_What you have to do:_
When you find the line with "-- ===== VERDICT" among the records below, reproduce it and each line after it exactly, ending with the line with "none => rfl".

_Input for this task:_
++++++

-- pv_equiv track=rewrite | github.com/thom-heinrich/twinr | src/twinr/automations/store.py | _normalize_weekdays
-- ===== SOURCE A (Python) =====
-- def _normalize_weekdays(values: tuple[int, ...] | list[int] | None) -> tuple[int, ...]:
--     if not values:
--         return ()
--     normalized = tuple(sorted({int(value) for value in values}))
--     for value in normalized:
--         if value < 0 or value > 6:
--             raise ValueError("weekdays must use integers 0-6")
--     return normalized
-- ===== SOURCE B (Python) =====
-- def _normalize_weekdays(values):
--     if not values:
--         return ()
--     mask = 0
--     for value in values:
--         v = int(value)
--         if v < 0 or v > 6:
--             raise ValueError("weekdays must use integers 0-6")
--         mask |= 1 << v
--     return tuple(i for i in range(7) if (mask >> i) & 1)
-- ===== Notes on version B (the rewrite author's own statement) =====
-- stated objective: alternative
-- what changed: B replaces the set+sort pipeline by a single pass that validates each value and ORs it into a 7-bit bitmask, then emits the set bits in index order; no set object and no sort.
import Mathlib
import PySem

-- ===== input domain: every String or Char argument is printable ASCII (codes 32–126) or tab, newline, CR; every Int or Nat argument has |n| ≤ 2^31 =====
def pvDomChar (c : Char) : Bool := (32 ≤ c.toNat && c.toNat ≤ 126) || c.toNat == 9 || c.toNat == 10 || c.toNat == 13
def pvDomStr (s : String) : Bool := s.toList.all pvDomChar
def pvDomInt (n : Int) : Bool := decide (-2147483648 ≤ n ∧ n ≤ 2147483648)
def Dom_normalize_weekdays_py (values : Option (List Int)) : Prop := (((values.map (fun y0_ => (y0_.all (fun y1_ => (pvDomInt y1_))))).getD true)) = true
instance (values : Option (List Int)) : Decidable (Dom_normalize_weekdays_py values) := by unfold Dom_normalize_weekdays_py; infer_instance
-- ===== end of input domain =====

-- B replaces A's set+sort pipeline by a single validating pass that ORs each value into a
-- 7-bit bitmask, then emits the set bits in index order (no set object, no sort).
-- Both A and B raise ValueError on out-of-range values; those inputs are excluded by Pre_
-- (the raise is modeled by returning []).

-- ===== PORT A =====
def normalize_weekdays_py (values : Option (List Int)) : List Int :=
  match values with
  | none => []
  | some vs =>
    if vs = [] then []            -- `if not values: return ()`
    else
      -- normalized = tuple(sorted({int(value) for value in values}))
      let normalized := PySem.List.sorted (PySem.Set.ofList vs) (fun x => x) false
      -- for value in normalized: if value < 0 or value > 6: raise ValueError(...)
      if normalized.any (fun v => decide (v < 0) || decide (6 < v)) then []  -- raise, outside Pre_
      else normalized

-- ===== PORT B =====
-- the `for value in values` loop of Source B: validate, then mask |= 1 << v; none = raise
def pvMaskLoop : List Int → Nat → Option Nat
  | [], m => some m
  | v :: vs, m =>
    if v < 0 ∨ 6 < v then none                       -- raise ValueError, outside Pre_
    else pvMaskLoop vs (m ||| (1 <<< v.toNat))       -- mask |= 1 << v

def normalize_weekdays_py_alt (values : Option (List Int)) : List Int :=
  match values with
  | none => []
  | some vs =>
    if vs = [] then []            -- `if not values: return ()`
    else
      match pvMaskLoop vs 0 with
      | none => []                -- raise, outside Pre_
      | some m =>
        -- tuple(i for i in range(7) if (mask >> i) & 1)
        (PySem.List.pyRange 0 7 1).filter (fun i => decide ((m >>> i.toNat) &&& 1 ≠ 0))

-- ===== PRECONDITION & SPEC =====
-- Pre_ excludes exactly the inputs holding a value outside 0..6, on which the Python A raises ValueError.
def Pre_normalize_weekdays_py (values : Option (List Int)) : Prop :=
  ∀ v ∈ values.getD [], 0 ≤ v ∧ v ≤ 6
instance (values : Option (List Int)) : Decidable (Pre_normalize_weekdays_py values) := by
  unfold Pre_normalize_weekdays_py; infer_instance
def pvWitness_normalize_weekdays_py : Option (List Int) := some [3, 1, 1, 0, 6]
def Spec_normalize_weekdays_py (values : Option (List Int)) (out : List Int) : Prop := out = normalize_weekdays_py_alt values
instance (values : Option (List Int)) (out : List Int) : Decidable (Spec_normalize_weekdays_py values out) := by unfold Spec_normalize_weekdays_py; infer_instance

-- ===== CLAIM (what is proved, stated in full; the proofs are below) =====
def Claim_equal_normalize_weekdays_py : Prop := ∀ (values : Option (List Int)), Dom_normalize_weekdays_py values → Pre_normalize_weekdays_py values → Spec_normalize_weekdays_py values (normalize_weekdays_py values)

-- ===== LEMMAS AND PROOFS =====

-- The mask built by B's loop records exactly membership in vs (all values in 0..6).
theorem pv_maskLoop_bits (vs : List Int) (h : ∀ v ∈ vs, 0 ≤ v ∧ v ≤ 6) (m : Nat) :
    ∃ m', pvMaskLoop vs m = some m' ∧
      ∀ k : Nat, m'.testBit k = (m.testBit k || decide ((k : Int) ∈ vs)) := by
  induction vs generalizing m with
  | nil => exact ⟨m, rfl, by simp⟩
  | cons v vs ih =>
    have hv := h v (by simp)
    have hrest : ∀ x ∈ vs, 0 ≤ x ∧ x ≤ 6 := fun x hx => h x (by simp [hx])
    obtain ⟨m', hm', hbits⟩ := ih hrest (m ||| (1 <<< v.toNat))
    refine ⟨m', ?_, ?_⟩
    · simp [pvMaskLoop, hm']
      omega
    · intro k
      rw [hbits k]
      have h1 : (1 <<< v.toNat).testBit k = decide (v.toNat = k) := by
        rw [Nat.one_shiftLeft, Nat.testBit_two_pow]
      simp only [Nat.testBit_or, h1, List.mem_cons]
      have hcast : (v.toNat = k) ↔ (v = (k : Int)) := by omega
      by_cases hk : v = (k : Int) <;> by_cases hk2 : (k : Int) ∈ vs <;>
        · simp [hk, hk2, hcast]; try tauto

-- the bit test B writes is Nat.testBit
theorem pv_bit_test (m n : Nat) : decide ((m >>> n) &&& 1 ≠ 0) = m.testBit n := by
  simp [Nat.testBit, Nat.and_comm]

-- Under Pre_, the strictly increasing list sorted(set(vs)) equals the range(7) membership filter.
theorem pv_sorted_eq_filter (vs : List Int) (h : ∀ v ∈ vs, 0 ≤ v ∧ v ≤ 6) :
    PySem.List.sorted (PySem.Set.ofList vs) (fun x => x) false
      = (PySem.List.pyRange 0 7 1).filter (fun i => decide (i ∈ vs)) := by
  apply PySem.List.sorted_eq_of_perm_of_pairwise_lt
  · rw [List.perm_ext_iff_of_nodup]
    · intro a
      simp only [List.mem_filter, PySem.List.mem_pyRange_one, PySem.Set.mem_ofList,
        decide_eq_true_eq]
      constructor
      · rintro ⟨_, ha⟩; exact ha
      · intro ha
        have := h a ha
        exact ⟨⟨this.1, by omega⟩, ha⟩
    · exact (PySem.List.nodup_pyRange_one 0 7).filter _
    · exact PySem.Set.nodup_ofList vs
  · exact (PySem.List.pairwise_lt_pyRange_one 0 7).filter _ ..

-- ===== VERDICT (by name: the statement is the Claim_ definition above) =====
theorem normalize_weekdays_py_spec : Claim_equal_normalize_weekdays_py := by
  intro values _ hpre
  unfold Spec_normalize_weekdays_py normalize_weekdays_py normalize_weekdays_py_alt
  unfold Pre_normalize_weekdays_py at hpre
  cases values with
  | none => rfl
  | some vs =>
    simp only [Option.getD_some] at hpre
    by_cases hnil : vs = []
    · subst hnil; rfl
    · simp only [hnil, if_false]
      obtain ⟨m, hm, hbits⟩ := pv_maskLoop_bits vs hpre 0
      rw [hm]
      have hnoraise :
          (PySem.List.sorted (PySem.Set.ofList vs) (fun x => x) false).any
            (fun v => decide (v < 0) || decide (6 < v)) = false := by
        simp only [List.any_eq_false]
        intro v hv
        have := hpre v ((PySem.Set.mem_ofList vs v).mp ((PySem.List.mem_sorted ..).mp hv))
        simp only [Bool.or_eq_true, decide_eq_true_eq]
        omega
      rw [hnoraise]
      simp only [Bool.false_eq_true, if_false]
      rw [pv_sorted_eq_filter vs hpre]
      apply List.filter_congr
      intro i hi
      rw [PySem.List.mem_pyRange_one] at hi
      rw [pv_bit_test, hbits i.toNat]
      have : ((i.toNat : Int)) = i := by omega
      simp [this]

++++++

_Final answer:_
-- ===== VERDICT (by name: the statement is the Claim_ definition above) =====
theorem normalize_weekdays_py_spec : Claim_equal_normalize_weekdays_py := by
  intro values _ hpre
  unfold Spec_normalize_weekdays_py normalize_weekdays_py normalize_weekdays_py_alt
  unfold Pre_normalize_weekdays_py at hpre
  cases values with
  | none => rfl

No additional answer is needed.